3. Credential Stuffing. The act of credential stuffing means using the same username and password information to log into online accounts. This form of cyber-crime relies on people not changing their login credentials on a regular basis. Cybercriminals get on the dark web to look for username and password data dumps. Once they get this information, they use bots to automatically your information to attempt to log into common social media and email sites to get the personal data stored in these accounts. Once they get more information about you and where you visit on the internet, they will use this information to log into your financial accounts and even work accounts.
How to Stay Safe: It's important that you keep an eye on large-scale data breaches to verify your information hasn't been leaked as well as making sure you don't use the same usernames and passwords for your online accounts. Check to see if your information has been leaked at www.fightingidentitycrimes.com and at www.haveibeenpwned.com. Keep track of all of your pesky passwords by storing them in your favorite web browser or use a password management software program like LastPass (www.lastpass.com)

4. Vishing and SMShing. Vishing or voice call phishing has been around for a while (think tech support scam phone calls), but SMShing or SMS Text phishing has risen during the pandemic because people respond to text messages easier making it more likely that you'll fall for a scam. Both use a technique called "social engineering' which is designed to get you to react to a phone call or email rather than taking the time to think if it's a legit call or not. Samples of these types of attacks usually involve there is a problem with a personal or work account, problems with your computers and technology, or a subtle sales pitch to get you to purchase something you don't need.
How to Stay Safe: The best defense against voice phishing and SMS phishing is to ignore the message if you don't recognize who's calling or leaving a message. If you're a small business or home user, limit who you share your home or mobile phone number with. If you have to share a number with the public, create a 'free' phone number with Whatsapp (www.whatsapp.com) or Google Voice (www.google.com). If you have a lot of incoming spam calls coming in, sign up for the Do Not Call Registry at www.donotcall.gov. Check to see if your mobile carrier offers spam call and text protection. You should also consider download and using the RoboKiller app (www.robokiller.com).

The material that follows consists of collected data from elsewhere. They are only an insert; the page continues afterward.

-- pv_equiv track=rewrite | github.com/pypi-data/pypi-mirror-374 | packages/picopyn/picopyn-0.1.1.tar.gz/picopyn-0.1.1/benchmark/bench.py | build_batch_insert_sql
-- ===== SOURCE A (Python) =====
-- def build_batch_insert_sql(batch_size: int) -> str:
--     """
--     Generate parameterized SQL insert statement for batch insert.
--
--     Args:
--         batch_size (int): Number of rows in one batch.
--
--     Returns:
--         str: SQL INSERT query string.
--     """
--     value_groups = []
--     for i in range(batch_size):
--         base = i * 10
--         placeholders = [f"${base + j + 1}" for j in range(10)]
--         value_groups.append(f"({', '.join(placeholders)})")
--     return (
--         "INSERT INTO test_all_types ("
--         "id, int_field, unsigned_field, double_field, numeric_field, "
--         "text_field, varchar_field, bool_field, date_field, uuid_field"
--         ") VALUES " + ", ".join(value_groups)
--     )
-- ===== SOURCE B (Python) =====
-- def build_batch_insert_sql(batch_size: int) -> str:
--     """Flat placeholder list regrouped in chunks of 10 (structural alternative)."""
--     placeholders = [f"${k}" for k in range(1, batch_size * 10 + 1)]
--     groups = [
--         "(" + ", ".join(placeholders[s:s + 10]) + ")"
--         for s in range(0, batch_size * 10, 10)
--     ]
--     return (
--         "INSERT INTO test_all_types ("
--         "id, int_field, unsigned_field, double_field, numeric_field, "
--         "text_field, varchar_field, bool_field, date_field, uuid_field"
--         ") VALUES " + ", ".join(groups)
--     )
-- ===== Notes on version B (the rewrite author's own statement) =====
-- stated objective: alternative
-- what changed: Replaces the nested per-row loop with its per-row base arithmetic by generating one flat list of all placeholders sequentially and then regrouping it into rows via a step-ten range and slicing.
import Mathlib
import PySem

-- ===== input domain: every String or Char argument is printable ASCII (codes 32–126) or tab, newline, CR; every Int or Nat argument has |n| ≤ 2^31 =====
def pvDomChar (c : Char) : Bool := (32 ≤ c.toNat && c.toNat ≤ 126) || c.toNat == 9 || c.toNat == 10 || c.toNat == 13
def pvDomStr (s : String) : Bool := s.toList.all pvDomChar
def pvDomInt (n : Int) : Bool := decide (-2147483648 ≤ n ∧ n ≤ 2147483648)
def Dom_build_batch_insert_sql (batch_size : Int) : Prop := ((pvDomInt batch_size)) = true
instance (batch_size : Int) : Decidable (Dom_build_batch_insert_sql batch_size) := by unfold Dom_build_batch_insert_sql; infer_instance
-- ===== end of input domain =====

-- B builds one flat list of placeholders $1..$10n and regroups it into chunks of 10 (alternative decomposition, same cost).


-- ===== PORT A =====
def build_batch_insert_sql (batch_size : Int) : String :=
  let value_groups := (PySem.List.pyRange 0 batch_size 1).foldl (fun acc i =>
    let base := i * 10
    let placeholders := (PySem.List.pyRange 0 10 1).map (fun j => "$" ++ PySem.Int.toStr (base + j + 1))
    acc ++ ["(" ++ PySem.Str.join ", " placeholders ++ ")"]) []
  "INSERT INTO test_all_types (id, int_field, unsigned_field, double_field, numeric_field, text_field, varchar_field, bool_field, date_field, uuid_field) VALUES "
    ++ PySem.Str.join ", " value_groups

-- ===== PORT B =====
def build_batch_insert_sql_alt (batch_size : Int) : String :=
  let placeholders := (PySem.List.pyRange 1 (batch_size * 10 + 1) 1).map (fun k => "$" ++ PySem.Int.toStr k)
  let groups := (PySem.List.pyRange 0 (batch_size * 10) 10).map (fun s =>
    "(" ++ PySem.Str.join ", " (PySem.List.slice placeholders (some s) (some (s + 10))) ++ ")")
  "INSERT INTO test_all_types (id, int_field, unsigned_field, double_field, numeric_field, text_field, varchar_field, bool_field, date_field, uuid_field) VALUES "
    ++ PySem.Str.join ", " groups

-- ===== PRECONDITION & SPEC =====
def Spec_build_batch_insert_sql (batch_size : Int) (out : String) : Prop := out = build_batch_insert_sql_alt batch_size
instance (batch_size : Int) (out : String) : Decidable (Spec_build_batch_insert_sql batch_size out) := by unfold Spec_build_batch_insert_sql; infer_instance

-- ===== CLAIM (what is proved, stated in full; the proofs are below) =====
def Claim_equal_build_batch_insert_sql : Prop := ∀ (batch_size : Int), Dom_build_batch_insert_sql batch_size → Spec_build_batch_insert_sql batch_size (build_batch_insert_sql batch_size)

-- ===== LEMMAS AND PROOFS =====

theorem inner_eq (n k : Nat) (hk : k < n) :
    (PySem.List.pyRange 0 10 1).map (fun j => "$" ++ PySem.Int.toStr ((k:Int) * 10 + j + 1)) =
    PySem.List.slice
      ((PySem.List.pyRange 1 ((n:Int) * 10 + 1) 1).map (fun x => "$" ++ PySem.Int.toStr x))
      (some ((10:Int) * (k:Int))) (some ((10:Int) * (k:Int) + 10)) := by
  have h1 : ((10:Int) * (k:Int)) = ((10*k : Nat) : Int) := by push_cast; ring
  rw [h1]
  have h2 : (((10*k:Nat)) : Int) + 10 = (((10*k:Nat)) : Int) + ((10:Nat) : Int) := by norm_num
  rw [h2, PySem.List.slice_natCast_add]
  rw [PySem.List.pyRange_one 1 ((n:Int)*10+1), PySem.List.pyRange_one 0 10]
  simp only [← List.map_drop, ← List.map_take]
  have hr : ((10:Int) - 0).toNat = 10 := by decide
  have hr2 : ((n:Int)*10 + 1 - 1).toNat = 10 * n := by omega
  rw [hr, hr2]
  have hd : (List.range (10*n)).drop (10*k) = List.range' (10*k) (10*n - 10*k) := by
    simp [List.range_eq_range', List.drop_range']
  rw [hd, List.range'_eq_map_range]
  rw [← List.map_take, List.take_range]
  have hmin : min 10 (10*n - 10*k) = 10 := by omega
  rw [hmin]
  simp only [List.map_map]
  apply List.map_congr_left
  intro j hj
  simp only [Function.comp]
  congr 2
  push_cast
  ring

theorem groups_eq (batch_size : Int) :
    (PySem.List.pyRange 0 batch_size 1).map (fun i =>
      "(" ++ PySem.Str.join ", " ((PySem.List.pyRange 0 10 1).map (fun j => "$" ++ PySem.Int.toStr (i * 10 + j + 1))) ++ ")") =
    (PySem.List.pyRange 0 (batch_size * 10) 10).map (fun s =>
      "(" ++ PySem.Str.join ", " (PySem.List.slice
        ((PySem.List.pyRange 1 (batch_size * 10 + 1) 1).map (fun k => "$" ++ PySem.Int.toStr k))
        (some s) (some (s + 10))) ++ ")") := by
  by_cases h : batch_size ≤ 0
  · rw [PySem.List.pyRange_one_eq_nil h, PySem.List.pyRange_of_pos 0 (batch_size*10) (s := 10) (by norm_num)]
    rw [if_neg (by omega)]
    simp
  · obtain ⟨n, rfl⟩ : ∃ n : Nat, batch_size = (n : Int) := ⟨batch_size.toNat, by omega⟩
    rw [PySem.List.pyRange_one 0 (n:Int), PySem.List.pyRange_of_pos 0 ((n:Int)*10) (s := 10) (by norm_num)]
    rw [if_pos (by omega)]
    have hcnt : (((n:Int) * 10 - 0 + 10 - 1) / 10).toNat = n := by omega
    rw [hcnt]
    have hc2 : ((n:Int) - 0).toNat = n := by omega
    rw [hc2]
    simp only [List.map_map]
    apply List.map_congr_left
    intro k hk
    simp only [Function.comp, zero_add]
    rw [inner_eq n k (by simpa using hk)]

-- ===== VERDICT (by name: the statement is the Claim_ definition above) =====
theorem build_batch_insert_sql_spec : Claim_equal_build_batch_insert_sql := by
  intro bs _
  unfold Spec_build_batch_insert_sql build_batch_insert_sql build_batch_insert_sql_alt
  rw [PySem.List.foldl_append_singleton_eq_map, List.nil_append, groups_eq]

5.Ransomware. Ransomware is probably one of the most devastating cyber threats on the web today. If your home or office computer is infected with ransomware, it could mean the files on your devices are lost forever. Ransomware encrypts or locks up the pictures and documents on your devices. Ransomware is so lethal, it will infect multiple devices that are connected together on your home or office network, including cloud storage services and external hard drives used for backup. You are only able to gain access to them if you pay the ransom criminals will put up.
How To Stay Safe: Ransomware normally shows up in the form of a phishing email, so think before you click on any link or attachment that shows up in your inbox. Set up an automatic backup system for all of your home and office devices. Services like Carbonite (www.carbonite.com) can keep your Windows and Macintosh safe in the cloud with automatic backup. For your smartphones and tablets, it's worth it to pay Apple and Google the extra money for storage to allow you to backup your information to their cloud services.

     In a world where the internet connects all your devices and allows you to work from home and communicate with your loved ones, staying on top of cyber threats has never been more important.